Let $$ K \colon= \left\{\ \frac{1}{n} \ \colon \ n \in \mathbb{N} \ \right\},$$ and let the $K$-topology on $\mathbb{R}$ be the one having as basis all open intervals $(a,b)$ and all sets of the form $(a,b)-K$, where $a, b \in \mathbb{R}$ such that $a< b$.
Then this topology is finer than the usual topology on $\mathbb{R}$.
And, these two topologies are different.
But what sets are open in the $K$-topology but not in the usual topology on $\mathbb{R}$?
And, how are the subspace topologies that $(0, +\infty)$ inherits as a subspace of $\mathbb{R}$ under these two topologies, respectively, the same, as Munkres claims?
As per my understanding, any set of the form $(a,b)-K$ is again a union of one or more open intervals and is therefore in the usual topology.

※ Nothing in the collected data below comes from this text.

-- pv_equiv track=rewrite | github.com/mtakeshi1/pythonexperiments | leetcode/p2306.py | distinctNames3
-- ===== SOURCE A (Python) =====
-- from typing import List
--
-- def distinctNames3(ideas: List[str]) -> int:
--     c = 0
--     suffixes = dict()
--     for name in ideas:
--         suffixes.setdefault(name[1:], set()).add(name[0])
--
--     for suffix, letters in suffixes.items():
--         for other, other_letters in suffixes.items():
--             if other != suffix:
--                 c += len(letters - other_letters) * len(other_letters - letters)
--     return c
-- ===== SOURCE B (Python) =====
-- from typing import List
--
-- def distinctNames3(ideas: List[str]) -> int:
--     groups = {}
--     for name in ideas:
--         groups.setdefault(name[1:], set()).add(name[0])
--     sets = list(groups.values())
--     alphabet = sorted({name[0] for name in ideas})
--
--     def cnt(a, b):
--         return sum(1 for L in sets if a in L and b not in L)
--
--     return sum(cnt(a, b) * cnt(b, a) for a in alphabet for b in alphabet)
-- ===== Notes on version B (the rewrite author's own statement) =====
-- stated objective: faster
-- what changed: Instead of comparing every ordered pair of suffix groups with set differences (quadratic in the number of groups), B counts, for each ordered pair of first letters (a,b), the groups containing a but not b, and sums cnt(a,b)*cnt(b,a) over letter pairs.
import Mathlib
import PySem

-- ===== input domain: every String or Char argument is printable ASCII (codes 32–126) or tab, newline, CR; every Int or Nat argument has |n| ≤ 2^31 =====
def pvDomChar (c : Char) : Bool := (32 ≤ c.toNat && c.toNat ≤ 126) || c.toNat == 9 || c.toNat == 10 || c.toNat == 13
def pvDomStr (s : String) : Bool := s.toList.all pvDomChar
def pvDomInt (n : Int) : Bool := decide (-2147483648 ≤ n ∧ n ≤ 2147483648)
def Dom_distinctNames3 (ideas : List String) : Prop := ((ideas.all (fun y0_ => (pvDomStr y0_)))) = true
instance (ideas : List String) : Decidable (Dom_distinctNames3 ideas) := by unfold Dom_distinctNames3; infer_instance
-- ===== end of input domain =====

-- B replaces A's quadratic scan over all pairs of suffix groups by counting, per ordered
-- letter pair (a,b), the groups containing a but not b (objective: faster on many groups).


-- ===== PORT A =====
-- name[0]; total form, exact because Pre_ excludes empty names
def pvFirst (name : String) : Char := PySem.List.pyGetD name.toList 0 ' '
-- name[1:]
def pvSuffix (name : String) : String := PySem.Str.slice name (some 1) none
-- suffixes.setdefault(name[1:], set()).add(name[0])  — the grouping loop body, literally
-- identical in A and in B (both Pythons contain this same loop), hence a shared helper
def pvStep (d : PySem.Dict String (PySem.Set Char)) (name : String) :
    PySem.Dict String (PySem.Set Char) :=
  d.modify (pvSuffix name) PySem.Set.empty (fun s => s.add (pvFirst name))
def pvGroups (ideas : List String) : PySem.Dict String (PySem.Set Char) :=
  ideas.foldl pvStep PySem.Dict.empty

def distinctNames3 (ideas : List String) : Int :=
  let suffixes := pvGroups ideas
  suffixes.items.foldl (fun c pr =>
    suffixes.items.foldl (fun c qr =>
      if qr.1 ≠ pr.1 then
        c + PySem.Set.len (PySem.Set.diff pr.2 qr.2) * PySem.Set.len (PySem.Set.diff qr.2 pr.2)
      else c) c) 0

-- ===== PORT B =====
def distinctNames3_alt (ideas : List String) : Int :=
  let sets := (pvGroups ideas).values
  let alphabet := PySem.List.sorted (PySem.Set.ofList (ideas.map pvFirst)) (fun c => c) false
  let cnt := fun (a b : Char) =>
    (sets.map (fun L =>
      if PySem.Set.contains L a && !(PySem.Set.contains L b) then (1 : Int) else 0)).sum
  (alphabet.map (fun a => (alphabet.map (fun b => cnt a b * cnt b a)).sum)).sum

-- ===== PRECONDITION & SPEC =====
-- Pre_ excludes lists containing an empty name: there name[0] raises IndexError in A (and in B).
def Pre_distinctNames3 (ideas : List String) : Prop := ∀ s ∈ ideas, s ≠ ""
instance (ideas : List String) : Decidable (Pre_distinctNames3 ideas) := by
  unfold Pre_distinctNames3; infer_instance
def pvWitness_distinctNames3 : List String := ["coffee", "donuts", "time", "toffee"]

def Spec_distinctNames3 (ideas : List String) (out : Int) : Prop := out = distinctNames3_alt ideas
instance (ideas : List String) (out : Int) : Decidable (Spec_distinctNames3 ideas out) := by
  unfold Spec_distinctNames3; infer_instance

-- ===== CLAIM (what is proved, stated in full; the proofs are below) =====
def Claim_equal_distinctNames3 : Prop := ∀ (ideas : List String), Dom_distinctNames3 ideas → Pre_distinctNames3 ideas → Spec_distinctNames3 ideas (distinctNames3 ideas)

-- ===== LEMMAS AND PROOFS =====

-- 0/1 indicators used to relate the two counting schemes
def pvInd (L : PySem.Set Char) (a b : Char) : Int :=
  if PySem.Set.contains L a && !(PySem.Set.contains L b) then 1 else 0
def pvInd2 (L M : PySem.Set Char) (a : Char) : Int :=
  if PySem.Set.contains L a && !(PySem.Set.contains M a) then 1 else 0
-- A's pairwise term
def pvD (L M : PySem.Set Char) : Int :=
  PySem.Set.len (PySem.Set.diff L M) * PySem.Set.len (PySem.Set.diff M L)

lemma pvFoldl_eq_add_sum {α : Type} (step : Int → α → Int) (g : α → Int)
    (h : ∀ c x, step c x = c + g x) (l : List α) (a : Int) :
    l.foldl step a = a + (l.map g).sum := by
  induction l generalizing a with
  | nil => simp
  | cons x xs ih => simp [h, ih, add_assoc]

lemma pvSumSwap {α β : Type} (l1 : List α) (l2 : List β) (f : α → β → Int) :
    (l1.map (fun x => (l2.map (f x)).sum)).sum
      = (l2.map (fun y => (l1.map (fun x => f x y)).sum)).sum := by
  induction l1 with
  | nil => simp
  | cons x xs ih =>
      simp only [List.map_cons, List.sum_cons, ih]
      rw [← PySem.List.sum_map_add_int]

lemma pvSumMulSum {α β : Type} (l1 : List α) (l2 : List β) (f : α → Int) (g : β → Int) :
    (l1.map f).sum * (l2.map g).sum
      = (l1.map (fun x => (l2.map (fun y => f x * g y)).sum)).sum := by
  induction l1 with
  | nil => simp
  | cons x xs ih =>
      simp only [List.map_cons, List.sum_cons, add_mul, ih, List.sum_map_mul_left]

-- the value invariant maintained by the grouping loop
def pvInv (d : PySem.Dict String (PySem.Set Char)) (F : List Char) : Prop :=
  ∀ k, (d.getD k PySem.Set.empty).Nodup ∧ ∀ c ∈ d.getD k PySem.Set.empty, c ∈ F

lemma pvInv_fold (F : List Char) (l : List String) (hF : ∀ n ∈ l, pvFirst n ∈ F)
    (d : PySem.Dict String (PySem.Set Char)) (hd : pvInv d F) :
    pvInv (l.foldl pvStep d) F := by
  induction l generalizing d with
  | nil => exact hd
  | cons n ns ih =>
      refine ih (fun m hm => hF m (List.mem_cons_of_mem _ hm)) _ ?_
      intro k
      unfold pvStep
      rw [PySem.Dict.getD_modify]
      split_ifs with h
      · refine ⟨PySem.Set.nodup_add _ _ (hd _).1, fun c hc => ?_⟩
        rcases (PySem.Set.mem_add _ _ _).1 hc with h' | h'
        · exact (hd _).2 c h'
        · exact h' ▸ hF n List.mem_cons_self
      · exact hd k

lemma pvGroups_inv (ideas : List String) : pvInv (pvGroups ideas) (ideas.map pvFirst) := by
  refine pvInv_fold _ ideas (fun n hn => List.mem_map_of_mem hn) _ ?_
  intro k
  constructor
  · simp [pysem, PySem.Set.empty]
  · intro c hc
    simp [pysem, PySem.Set.empty] at hc

lemma pvGroups_keys_nodup (ideas : List String) : (pvGroups ideas).keys.Nodup := by
  have h := PySem.Dict.nodup_keys_foldl_modify_key ideas pvSuffix PySem.Set.empty
    (fun _ n => fun s => s.add (pvFirst n)) PySem.Dict.empty PySem.Dict.nodup_keys_empty
  simpa [pvGroups, pvStep] using h

lemma pvKeyInj (ideas : List String) {p q : String × PySem.Set Char}
    (hp : p ∈ (pvGroups ideas).items) (hq : q ∈ (pvGroups ideas).items) (h : q.1 = p.1) :
    q = p := by
  have hk := pvGroups_keys_nodup ideas
  simp only [PySem.Dict.keys] at hk
  exact List.inj_on_of_nodup_map hk hq hp h

lemma pvSets_nodup_sub (ideas : List String) :
    ∀ L ∈ (pvGroups ideas).values, L.Nodup ∧ ∀ c ∈ L, c ∈ ideas.map pvFirst := by
  intro L hL
  simp only [PySem.Dict.values] at hL
  obtain ⟨pr, hpr, rfl⟩ := List.mem_map.1 hL
  have hgd : (pvGroups ideas).getD pr.1 PySem.Set.empty = pr.2 :=
    PySem.Dict.getD_of_mem_items _ (by exact hpr) (pvGroups_keys_nodup ideas) _
  have := pvGroups_inv ideas pr.1
  rw [hgd] at this
  exact this

lemma pvD_self (L : PySem.Set Char) : pvD L L = 0 := by
  have hd : PySem.Set.diff L L = [] := by
    simp only [PySem.Set.diff, List.filter_eq_nil_iff]
    intro a ha
    simp [PySem.Set.contains, ha]
  simp [pvD, hd, PySem.Set.len_eq]

-- A as a double sum over the group list
lemma pvA_eq (ideas : List String) :
    distinctNames3 ideas
      = (((pvGroups ideas).values).map (fun L =>
          (((pvGroups ideas).values).map (fun M => pvD L M)).sum)).sum := by
  unfold distinctNames3
  have hinner : ∀ (pr : String × PySem.Set Char) (c : Int),
      ((pvGroups ideas).items).foldl (fun c qr =>
        if qr.1 ≠ pr.1 then c + pvD pr.2 qr.2 else c) c
        = c + (((pvGroups ideas).items).map
            (fun qr => if qr.1 ≠ pr.1 then pvD pr.2 qr.2 else 0)).sum := by
    intro pr c
    refine pvFoldl_eq_add_sum _ _ (fun c qr => ?_) _ c
    split_ifs <;> ring
  have houter := pvFoldl_eq_add_sum
    (fun c pr => ((pvGroups ideas).items).foldl (fun c qr =>
        if qr.1 ≠ pr.1 then c + pvD pr.2 qr.2 else c) c)
    (fun pr => (((pvGroups ideas).items).map
        (fun qr => if qr.1 ≠ pr.1 then pvD pr.2 qr.2 else 0)).sum)
    (fun c pr => hinner pr c) ((pvGroups ideas).items) 0
  simp only [pvD] at houter ⊢
  rw [houter, zero_add]
  rw [show ((pvGroups ideas).values) = ((pvGroups ideas).items).map (fun x => x.2) from rfl]
  rw [List.map_map]
  refine congrArg List.sum (List.map_congr_left fun pr hpr => ?_)
  simp only [Function.comp]
  rw [List.map_map]
  refine congrArg List.sum (List.map_congr_left fun qr hqr => ?_)
  simp only [Function.comp]
  by_cases h : qr.1 = pr.1
  · have he : qr = pr := pvKeyInj ideas hpr hqr h
    have h0 := pvD_self pr.2
    simp only [pvD] at h0
    subst he
    rw [if_neg (by simp)]
    exact h0.symm
  · simp [h]

lemma pvSwap4 {α β : Type} (l1 : List α) (l2 : List β) (f : α → α → β → β → Int) :
    (l1.map (fun a => (l1.map (fun b =>
        (l2.map (fun L => (l2.map (fun M => f a b L M)).sum)).sum)).sum)).sum
      = (l2.map (fun L => (l2.map (fun M =>
          (l1.map (fun a => (l1.map (fun b => f a b L M)).sum)).sum)).sum)).sum := by
  calc
    _ = (l1.map (fun a => (l2.map (fun L => (l1.map (fun b =>
          (l2.map (fun M => f a b L M)).sum)).sum)).sum)).sum := by
          refine congrArg List.sum (List.map_congr_left fun a _ => ?_)
          exact pvSumSwap l1 l2 _
    _ = (l2.map (fun L => (l1.map (fun a => (l1.map (fun b =>
          (l2.map (fun M => f a b L M)).sum)).sum)).sum)).sum := pvSumSwap l1 l2 _
    _ = (l2.map (fun L => (l1.map (fun a => (l2.map (fun M =>
          (l1.map (fun b => f a b L M)).sum)).sum)).sum)).sum := by
          refine congrArg List.sum (List.map_congr_left fun L _ => ?_)
          refine congrArg List.sum (List.map_congr_left fun a _ => ?_)
          exact pvSumSwap l1 l2 _
    _ = _ := by
          refine congrArg List.sum (List.map_congr_left fun L _ => ?_)
          exact pvSumSwap l1 l2 _

-- B as the quadruple sum ordered groups-first
lemma pvB_eq (ideas : List String) :
    distinctNames3_alt ideas
      = (((pvGroups ideas).values).map (fun L => (((pvGroups ideas).values).map (fun M =>
          ((PySem.List.sorted (PySem.Set.ofList (ideas.map pvFirst)) (fun c => c) false).map (fun a =>
            ((PySem.List.sorted (PySem.Set.ofList (ideas.map pvFirst)) (fun c => c) false).map (fun b =>
              pvInd L a b * pvInd M b a)).sum)).sum)).sum)).sum := by
  calc
    distinctNames3_alt ideas
      = ((PySem.List.sorted (PySem.Set.ofList (ideas.map pvFirst)) (fun c => c) false).map (fun a =>
          ((PySem.List.sorted (PySem.Set.ofList (ideas.map pvFirst)) (fun c => c) false).map (fun b =>
            (((pvGroups ideas).values).map (fun L => pvInd L a b)).sum
              * (((pvGroups ideas).values).map (fun M => pvInd M b a)).sum)).sum)).sum := rfl
    _ = ((PySem.List.sorted (PySem.Set.ofList (ideas.map pvFirst)) (fun c => c) false).map (fun a =>
          ((PySem.List.sorted (PySem.Set.ofList (ideas.map pvFirst)) (fun c => c) false).map (fun b =>
            (((pvGroups ideas).values).map (fun L => (((pvGroups ideas).values).map (fun M =>
              pvInd L a b * pvInd M b a)).sum)).sum)).sum)).sum := by
          refine congrArg List.sum (List.map_congr_left fun a _ => ?_)
          refine congrArg List.sum (List.map_congr_left fun b _ => ?_)
          exact pvSumMulSum _ _ _ _
    _ = _ := pvSwap4 _ _ _

lemma pvInd_prod (L M : PySem.Set Char) (a b : Char) :
    pvInd L a b * pvInd M b a = pvInd2 L M a * pvInd2 M L b := by
  by_cases h1 : a ∈ L <;> by_cases h2 : b ∈ L <;> by_cases h3 : a ∈ M <;> by_cases h4 : b ∈ M <;>
    simp [pvInd, pvInd2, PySem.Set.contains, h1, h2, h3, h4]

lemma pvLen_diff (al : List Char) (hal : al.Nodup) (L M : PySem.Set Char)
    (hLn : L.Nodup) (hsub : ∀ c ∈ L, c ∈ al) :
    (al.map (pvInd2 L M)).sum = PySem.Set.len (PySem.Set.diff L M) := by
  have h1 : (al.map (pvInd2 L M)).sum
      = ((al.countP (fun a => PySem.Set.contains L a && !(PySem.Set.contains M a)) : Nat) : Int) :=
    PySem.List.sum_map_ite_one_zero _ al
  rw [h1, PySem.Set.len_eq]
  congr 1
  have hperm : (al.filter (fun a => PySem.Set.contains L a)).Perm L := by
    rw [List.perm_ext_iff_of_nodup (hal.filter _) hLn]
    intro a
    simp only [List.mem_filter]
    constructor
    · intro h
      simpa [PySem.Set.contains, List.contains_iff_mem] using h.2
    · intro ha
      exact ⟨hsub a ha, by simpa [PySem.Set.contains, List.contains_iff_mem] using ha⟩
  calc al.countP (fun a => PySem.Set.contains L a && !(PySem.Set.contains M a))
      = al.countP (fun a => !(PySem.Set.contains M a) && PySem.Set.contains L a) := by
        simp only [Bool.and_comm]
    _ = (al.filter (fun a => PySem.Set.contains L a)).countP
          (fun a => !(PySem.Set.contains M a)) := List.countP_filter.symm
    _ = L.countP (fun a => !(PySem.Set.contains M a)) :=
          List.Perm.countP_congr hperm (fun x _ => rfl)
    _ = (L.filter (fun a => !(PySem.Set.contains M a))).length :=
          List.countP_eq_length_filter
    _ = (PySem.Set.diff L M).length := rfl

-- ===== VERDICT (by name: the statement is the Claim_ definition above) =====
theorem distinctNames3_spec : Claim_equal_distinctNames3 := by
  intro ideas _ _
  unfold Spec_distinctNames3
  rw [pvA_eq, pvB_eq]
  refine congrArg List.sum (List.map_congr_left fun L hL => ?_)
  refine congrArg List.sum (List.map_congr_left fun M hM => ?_)
  obtain ⟨hLn, hLs⟩ := pvSets_nodup_sub ideas L hL
  obtain ⟨hMn, hMs⟩ := pvSets_nodup_sub ideas M hM
  have hal_nodup : (PySem.List.sorted (PySem.Set.ofList (ideas.map pvFirst))
      (fun c => c) false).Nodup :=
    (PySem.List.sorted_perm _ _ _).symm.nodup (PySem.Set.nodup_ofList _)
  have hmem : ∀ c, c ∈ ideas.map pvFirst →
      c ∈ PySem.List.sorted (PySem.Set.ofList (ideas.map pvFirst)) (fun c => c) false := by
    intro c hc
    rw [PySem.List.mem_sorted]
    exact (PySem.Set.mem_ofList _ _).2 hc
  calc pvD L M
      = ((PySem.List.sorted (PySem.Set.ofList (ideas.map pvFirst)) (fun c => c) false).map
          (pvInd2 L M)).sum
        * ((PySem.List.sorted (PySem.Set.ofList (ideas.map pvFirst)) (fun c => c) false).map
          (pvInd2 M L)).sum := by
        unfold pvD
        rw [pvLen_diff _ hal_nodup L M hLn (fun c hc => hmem c (hLs c hc)),
            pvLen_diff _ hal_nodup M L hMn (fun c hc => hmem c (hMs c hc))]
    _ = _ := by
        rw [pvSumMulSum]
        refine congrArg List.sum (List.map_congr_left fun a _ => ?_)
        refine congrArg List.sum (List.map_congr_left fun b _ => ?_)
        exact (pvInd_prod L M a b).symm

Sets of the form $(a,b)-K$ where $a<0< b$ are not open in the usual topology. This is because there is no open interval containing $0$ that does not contain an element of $K$, and given any open set $U$ in the usual topology and any point $x$ in the set there must be an open interval $I$ such that $x\in I\subset U$.
To answer the second question, the reason the subspace topology on $(0,\infty)$ is the same as the usual topology is that the intersection of $K$ with this subset is closed. All of the new open sets in the $K$ topology contain 0.